Isso se explica porque era a partir da Barão que se fazia a conexão entre os setores econômicos da cidade e o terminal de transbordo, inaugurado em 1976 – a rodoviária antiga de Campo Grande, que também fica na mesma rua.
“Historicamente, essa conexão entre a rodoviária antiga e a Prefeitura proporcionou o surgimento de muitos comércios, mas também de equipamentos culturais. Só de praças são três, a Praça Aquidauana, a Praça do Rádio Clube e a Praça Belmar Fidalgo”, aponta o escritor Américo Calheiros, autor do livro Campo Grande Aquarela de Luz.
Zona cinzenta e cafezinho
Não é de hoje que o entorno da rodoviária é considerado problemático.

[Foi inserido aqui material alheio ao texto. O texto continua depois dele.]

-- pv_equiv track=rewrite | github.com/ngocuong0105/usaco | silver/convention.py | count
-- ===== SOURCE A (Python) =====
-- def count(nums,wait,cap):
--     buses,curr,first = 1,1,nums[0]
--     for t in nums[1:]:
--         if curr + 1 <= cap and t-first <= wait:
--             curr += 1
--         else:
--             first = t
--             curr = 1
--             buses += 1
--     return buses
-- ===== SOURCE B (Python) =====
-- def count(nums, wait, cap):
--     # staged design: split nums into explicit busload chunks, then count them
--     def load(xs):
--         # size of the busload at the head of xs = index of the first misfit
--         return next((i for i in range(1, len(xs))
--                      if i >= cap or xs[i] - xs[0] > wait), len(xs))
--     def groups(xs):
--         if not xs:
--             return []
--         k = load(xs)
--         return [xs[:k]] + groups(xs[k:])
--     return len(groups(nums))
-- ===== Notes on version B (the rewrite author's own statement) =====
-- stated objective: alternative
-- what changed: Replaced A's single fold over a (buses,curr,first) counter triple by a staged design: a recursive splitter partitions the list into explicit busload chunks (each chunk boundary found by a first-misfit search), and the answer is the number of chunks.
import Mathlib
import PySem

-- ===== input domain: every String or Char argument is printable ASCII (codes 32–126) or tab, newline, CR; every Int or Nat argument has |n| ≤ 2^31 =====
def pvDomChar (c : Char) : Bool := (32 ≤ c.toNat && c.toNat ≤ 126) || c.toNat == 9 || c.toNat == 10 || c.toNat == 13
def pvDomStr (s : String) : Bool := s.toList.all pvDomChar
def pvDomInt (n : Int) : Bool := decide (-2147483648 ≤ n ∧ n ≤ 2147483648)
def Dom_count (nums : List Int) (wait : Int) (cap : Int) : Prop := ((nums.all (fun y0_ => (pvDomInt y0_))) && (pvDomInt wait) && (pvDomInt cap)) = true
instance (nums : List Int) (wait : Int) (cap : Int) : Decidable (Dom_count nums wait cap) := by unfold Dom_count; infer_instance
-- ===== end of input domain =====

-- B replaces A's single counting fold by a staged design: a recursive splitter that
-- partitions the list into explicit busload chunks, whose number is the answer;
-- equivalence of return values is proved on non-empty input (A raises IndexError on []).


-- ===== PORT A =====
-- the body of A's for-loop, over state (buses, curr, first)
def countStepA (wait : Int) (cap : Int) (s : Int × Int × Int) (t : Int) : Int × Int × Int :=
  if s.2.1 + 1 ≤ cap ∧ t - s.2.2 ≤ wait then (s.1, s.2.1 + 1, s.2.2)
  else (s.1 + 1, 1, t)

def count (nums : List Int) (wait : Int) (cap : Int) : Int :=
  match PySem.List.pyGet? nums 0 with   -- nums[0]; none = IndexError, excluded by Pre_count
  | none => 0
  | some first =>
    (List.foldl (countStepA wait cap) (1, 1, first) (PySem.List.slice nums (some 1) none)).1

-- ===== PORT B =====
-- Source B's `load`: next((i for i in range(1, len(xs)) if i >= cap or xs[i]-xs[0] > wait), len(xs))
-- ported as the scan over i = 1, 2, … returning the first hit, default len(xs);
-- xs[i] with 0 ≤ i < len(xs) is exactly List.getD
def loadScanB (xs : List Int) (wait : Int) (cap : Int) (i : Nat) : Nat :=
  if h : i < xs.length then
    if (cap ≤ (i : Int)) ∨ wait < xs.getD i 0 - xs.getD 0 0 then i
    else loadScanB xs wait cap (i + 1)
  else xs.length
termination_by xs.length - i
decreasing_by omega

theorem loadScanB_pos (xs : List Int) (wait cap : Int) (i : Nat)
    (hi : 1 ≤ i) (hx : xs ≠ []) : 1 ≤ loadScanB xs wait cap i := by
  unfold loadScanB
  split
  · split
    · exact hi
    · exact loadScanB_pos xs wait cap (i + 1) (by omega) hx
  · cases xs with
    | nil => exact absurd rfl hx
    | cons a l => simp
termination_by xs.length - i
decreasing_by omega

-- Source B's `groups`: recursive splitter into busload chunks (xs[:k] / xs[k:] are exact
-- List.take / List.drop for 0 ≤ k)
def groupsB (wait : Int) (cap : Int) (xs : List Int) : List (List Int) :=
  if h : xs = [] then []
  else
    let k := loadScanB xs wait cap 1
    xs.take k :: groupsB wait cap (xs.drop k)
termination_by xs.length
decreasing_by
  have hk := loadScanB_pos xs wait cap 1 le_rfl h
  have hlen : xs.length ≠ 0 := fun he => h (List.eq_nil_of_length_eq_zero he)
  simp only [List.length_drop]
  omega

def count_alt (nums : List Int) (wait : Int) (cap : Int) : Int :=
  ((groupsB wait cap nums).length : Int)

-- ===== PRECONDITION & SPEC =====
-- Pre_count excludes exactly the inputs where A raises IndexError (empty nums)
def Pre_count (nums : List Int) (wait : Int) (cap : Int) : Prop := nums ≠ []
instance (nums : List Int) (wait : Int) (cap : Int) : Decidable (Pre_count nums wait cap) := by
  unfold Pre_count; infer_instance

def pvWitness_count : List Int × Int × Int := ([0, 3, 10, 11], 4, 2)

def Spec_count (nums : List Int) (wait : Int) (cap : Int) (out : Int) : Prop := out = count_alt nums wait cap
instance (nums : List Int) (wait : Int) (cap : Int) (out : Int) : Decidable (Spec_count nums wait cap out) := by unfold Spec_count; infer_instance

-- ===== CLAIM (what is proved, stated in full; the proofs are below) =====
def Claim_equal_count : Prop := ∀ (nums : List Int) (wait : Int) (cap : Int), Dom_count nums wait cap → Pre_count nums wait cap → Spec_count nums wait cap (count nums wait cap)

-- ===== LEMMAS AND PROOFS =====

-- Bridge: mid-chunk, A's fold over the rest of the suffix xs (current chunk started at
-- xs[0], relative position i, B buses counted so far including the current one) equals
-- B buses plus the chunks B's splitter makes of what remains after the current chunk ends.
theorem bridge (wait cap : Int) (xs : List Int) (i : Nat) (B : Int)
    (h1 : 1 ≤ i) (hi : i ≤ xs.length) :
    (List.foldl (countStepA wait cap) (B, (i : Int), xs.getD 0 0) (xs.drop i)).1
      = B + ((groupsB wait cap (xs.drop (loadScanB xs wait cap i))).length : Int) := by
  rw [loadScanB]
  by_cases hin : i < xs.length
  · have hdrop := List.drop_eq_getElem_cons hin
    have hget := List.getD_eq_getElem xs 0 hin
    rw [dif_pos hin]
    by_cases hc : (cap ≤ (i : Int)) ∨ wait < xs.getD i 0 - xs.getD 0 0
    · -- first misfit at i: a new bus starts here
      rw [if_pos hc]
      have hne : xs.drop i ≠ [] := by simp [List.drop_eq_nil_iff]; omega
      have hlen' : 1 ≤ (xs.drop i).length := by rw [List.length_drop]; omega
      have hrec := bridge wait cap (xs.drop i) 1 (B + 1) le_rfl hlen'
      have hd0 : (xs.drop i).getD 0 0 = xs[i]'hin := by rw [hdrop]; rfl
      have hd1 : (xs.drop i).drop 1 = xs.drop (i + 1) := by
        rw [List.drop_drop]
      rw [hd0, hd1, hdrop] at hrec
      simp only [Nat.cast_one] at hrec
      rw [hdrop, List.foldl_cons]
      have hstep : countStepA wait cap (B, (i : Int), xs.getD 0 0) (xs[i]'hin)
          = (B + 1, 1, xs[i]'hin) := by
        simp only [countStepA]
        rw [if_neg (by rw [hget] at hc; omega)]
      rw [hstep, hrec]
      conv_rhs => rw [groupsB]
      rw [dif_neg (List.cons_ne_nil _ _)]
      simp only [List.length_cons]
      push_cast
      ring
    · -- xs[i] still fits on the current bus
      rw [if_neg hc]
      have hrec := bridge wait cap xs (i + 1) B (by omega) (by omega)
      rw [hdrop, List.foldl_cons]
      have hstep : countStepA wait cap (B, (i : Int), xs.getD 0 0) (xs[i]'hin)
          = (B, (i : Int) + 1, xs.getD 0 0) := by
        simp only [countStepA]
        rw [if_pos (by rw [hget] at hc; omega)]
      rw [hstep]
      have hcast : ((i : Int) + 1) = (((i + 1 : Nat)) : Int) := by push_cast; ring
      rw [hcast]
      exact hrec
  · -- i = xs.length: the list is exhausted
    have hieq : i = xs.length := by omega
    rw [dif_neg hin]
    subst hieq
    simp [List.drop_length, groupsB]
termination_by xs.length - i
decreasing_by
  all_goals try rw [List.length_drop]
  all_goals omega

-- ===== VERDICT (by name: the statement is the Claim_ definition above) =====
theorem count_spec : Claim_equal_count := by
  intro nums wait cap _ hpre
  unfold Spec_count count count_alt
  match nums, hpre with
  | x :: rest, _ =>
    simp only [PySem.List.pyGet?_zero_cons, PySem.List.slice_from_one, List.tail_cons]
    have hb := bridge wait cap (x :: rest) 1 1 le_rfl (by simp)
    simp only [List.drop_one, List.tail_cons, List.getD_cons_zero, Nat.cast_one] at hb
    rw [hb]
    conv_rhs => rw [groupsB]
    rw [dif_neg (by simp)]
    simp only [List.length_cons]
    push_cast
    ring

Relatos apontam que o trecho da Rua Barão do Rio Branco que partia da rodoviária antiga até a Avenida Calógeras era frequentado por criminosos. O problema da insegurança na região, portanto, foi amenizado com intervenções urbanísticas.

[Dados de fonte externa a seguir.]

-- pv_equiv track=rewrite | github.com/IcebergIdeas/refactor-code-and-career | similar_to_the_same.py | convert
-- ===== SOURCE A (Python) =====
-- def convert(numeral):
--     roman = ""
--     current_number = numeral
--
--     for i in range(current_number):
--         if current_number >= 10:
--             roman += "X"
--             current_number -= 10
--
--     for i in range(0, current_number):
--         roman += "I"
--
--     return roman
-- ===== SOURCE B (Python) =====
-- def convert(numeral):
--     n = max(numeral, 0)
--     return "X" * (n // 10) + "I" * (n % 10)
-- ===== Notes on version B (the rewrite author's own statement) =====
-- stated objective: faster
-- what changed: Replaces A's two counting loops with closed-form arithmetic: the tens digit count of X's concatenated with a units-remainder count of I's, negatives clamped to zero (where A's empty loops yield the empty string).
import Mathlib
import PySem

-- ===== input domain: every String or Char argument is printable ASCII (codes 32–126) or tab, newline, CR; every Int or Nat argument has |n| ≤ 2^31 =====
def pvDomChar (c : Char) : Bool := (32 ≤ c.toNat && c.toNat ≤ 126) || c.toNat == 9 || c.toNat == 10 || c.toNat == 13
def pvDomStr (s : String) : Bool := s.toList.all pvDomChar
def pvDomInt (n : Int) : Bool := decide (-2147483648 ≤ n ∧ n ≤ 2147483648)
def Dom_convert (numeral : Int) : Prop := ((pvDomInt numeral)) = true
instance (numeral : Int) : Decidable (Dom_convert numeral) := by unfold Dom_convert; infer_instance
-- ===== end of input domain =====

-- B replaces A's two counting loops by closed-form arithmetic (tens/units); equal return values proved for all ints.

-- ===== PORT A =====
-- one step of A's first loop body: if current_number >= 10: roman += "X"; current_number -= 10
def convertStep (st : String × Int) (_i : Int) : String × Int :=
  if st.2 ≥ 10 then (st.1 ++ "X", st.2 - 10) else st

def convert (numeral : Int) : String :=
  let roman := ""
  let current_number := numeral
  let st := (PySem.List.pyRange 0 current_number 1).foldl convertStep (roman, current_number)
  (PySem.List.pyRange 0 st.2 1).foldl (fun r _ => r ++ "I") st.1

-- ===== PORT B =====
def convert_alt (numeral : Int) : String :=
  let n := max numeral 0
  String.ofList (List.replicate (PySem.Int.floordiv n 10).toNat 'X')
    ++ String.ofList (List.replicate (PySem.Int.mod n 10).toNat 'I')

-- ===== PRECONDITION & SPEC =====
def Spec_convert (numeral : Int) (out : String) : Prop := out = convert_alt numeral
instance (numeral : Int) (out : String) : Decidable (Spec_convert numeral out) := by unfold Spec_convert; infer_instance

-- ===== CLAIM (what is proved, stated in full; the proofs are below) =====
def Claim_equal_convert : Prop := ∀ (numeral : Int), Dom_convert numeral → Spec_convert numeral (convert numeral)

-- ===== LEMMAS AND PROOFS =====

-- A's first loop: after |l| iterations starting at c (with enough iterations to exhaust the tens),
-- the roman string has gained c/10 X's and the counter is c % 10.
lemma loopX (l : List Int) (s : String) (c : Int) (h0 : 0 ≤ c) (h : c ≤ 10 * l.length + 9) :
    l.foldl convertStep (s, c)
      = (s ++ String.ofList (List.replicate (c / 10).toNat 'X'), c % 10) := by
  induction l generalizing s c with
  | nil =>
    simp only [List.foldl_nil, List.length_nil] at *
    have h1 : c / 10 = 0 := by omega
    have h2 : c % 10 = c := by omega
    simp only [h1, h2, Int.toNat_zero, List.replicate_zero]
    refine Prod.ext ?_ rfl
    apply String.ext; simp
  | cons a l ih =>
    simp only [List.foldl_cons, List.length_cons] at *
    by_cases hc : c ≥ 10
    · have hstep : convertStep (s, c) a = (s ++ "X", c - 10) := by
        simp [convertStep, hc]
      rw [hstep, ih (s ++ "X") (c - 10) (by omega) (by omega)]
      have hdiv : ((c - 10) / 10).toNat + 1 = (c / 10).toNat := by omega
      have hmod : (c - 10) % 10 = c % 10 := by omega
      rw [hmod]
      refine Prod.ext ?_ rfl
      show s ++ "X" ++ String.ofList (List.replicate ((c - 10) / 10).toNat 'X')
          = s ++ String.ofList (List.replicate (c / 10).toNat 'X')
      rw [← hdiv]
      apply String.ext
      simp [List.replicate_succ, String.append_assoc]
    · have hstep : convertStep (s, c) a = (s, c) := by
        simp [convertStep, hc]
      rw [hstep, ih s c h0 (by omega)]

-- A's second loop appends one 'I' per element.
lemma loopI (l : List Int) (s : String) :
    l.foldl (fun r _ => r ++ "I") s = s ++ String.ofList (List.replicate l.length 'I') := by
  induction l generalizing s with
  | nil =>
    simp only [List.foldl_nil, List.length_nil, List.replicate_zero]
    apply String.ext; simp
  | cons a l ih =>
    simp only [List.foldl_cons, List.length_cons, ih]
    apply String.ext
    simp [List.replicate_succ, String.append_assoc]

-- ===== VERDICT (by name: the statement is the Claim_ definition above) =====
theorem convert_spec : Claim_equal_convert := by
  intro numeral _
  unfold Spec_convert convert convert_alt
  dsimp only
  by_cases hp : 0 < numeral
  · have hmax : max numeral 0 = numeral := by omega
    have hlen : (PySem.List.pyRange 0 numeral 1).length = numeral.toNat := by
      simp [PySem.List.length_pyRange_one]
    rw [loopX _ "" numeral (by omega) (by rw [hlen]; omega)]
    rw [loopI]
    have hfd : PySem.Int.floordiv (max numeral 0) 10 = numeral / 10 := by
      rw [hmax]; exact PySem.Int.floordiv_eq_ediv_of_pos (by norm_num)
    have hmd : PySem.Int.mod (max numeral 0) 10 = numeral % 10 := by
      rw [hmax]; exact PySem.Int.mod_eq_emod_of_pos (by norm_num)
    have hlen2 : (PySem.List.pyRange 0 (numeral % 10) 1).length = (numeral % 10).toNat := by
      simp [PySem.List.length_pyRange_one]
    rw [hlen2, hfd, hmd]
    apply String.ext
    simp
  · have h1 : PySem.List.pyRange 0 numeral 1 = [] :=
      PySem.List.pyRange_one_eq_nil (by omega)
    have hmax : max numeral 0 = 0 := by omega
    rw [h1]
    simp only [List.foldl_nil]
    rw [PySem.List.pyRange_one_eq_nil (by omega : numeral ≤ 0)]
    rw [hmax]
    simp [PySem.Int.floordiv, PySem.Int.mod]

Na passarela que ficava sobre a Noroeste, a propósito, camelôs comercializavam produtos trazidos do Paraguai, no período em que importações eram proibidas.
“Era um ponto de venda de muamba e muitos desavisados eram assaltados por aquela região. Isso só resolveu com a demolição [da passarela], mesmo. Os camelôs foram para onde hoje é o camelódromo e a região melhorou bastante”, conta o aposentado Carlos Alberto Muniz, 76, frequentador da região central. “Aqui mesmo nessa área a gente não passava de carro, era fechada. Dava muito marginal, a gente sabia até de ‘desova’ de corpo no córrego”, completa.
Apesar do lado obscuro, uma quadra acima do ponto “perigoso” da rua, fica uma das célebres referências da Barão, que até hoje faz um dos cafés famosos da cidade. Com muita simplicidade, o Bar do Zé era ponto de encontro de fazendeiros e políticos, justamente por estar nesse corredor.
“A importância do bar era pelos frequentadores. A gente ouvia dizer que acordos, negociações, coisas do tipo tinham sido fechadas lá. Mas, para quem quiser um cafezinho bom, ainda vale a pena visitar o local. Dá para saber muito da história da cidade sentando ali”, aponta Calheiros. “De uma forma ou de outra, havia manifestações políticas por ali”, conclui.
Falando em manifestações políticas, foi em frente ao Bar do Zé, por sinal, que ocorreu um episódio tenso da história da rua quando, em novembro de 2005, o ambientalista Francisco Ancelmo de Barros, mais conhecido como Francelmo, ateou fogo no próprio corpo para denunciar crimes ambientais na região do Pantanal. Em homenagem ao ambientalista, o local ganhou um pequeno memorial criado pelo arquiteto Gil Carlos de Camillo, com uma maquete do Pantanal.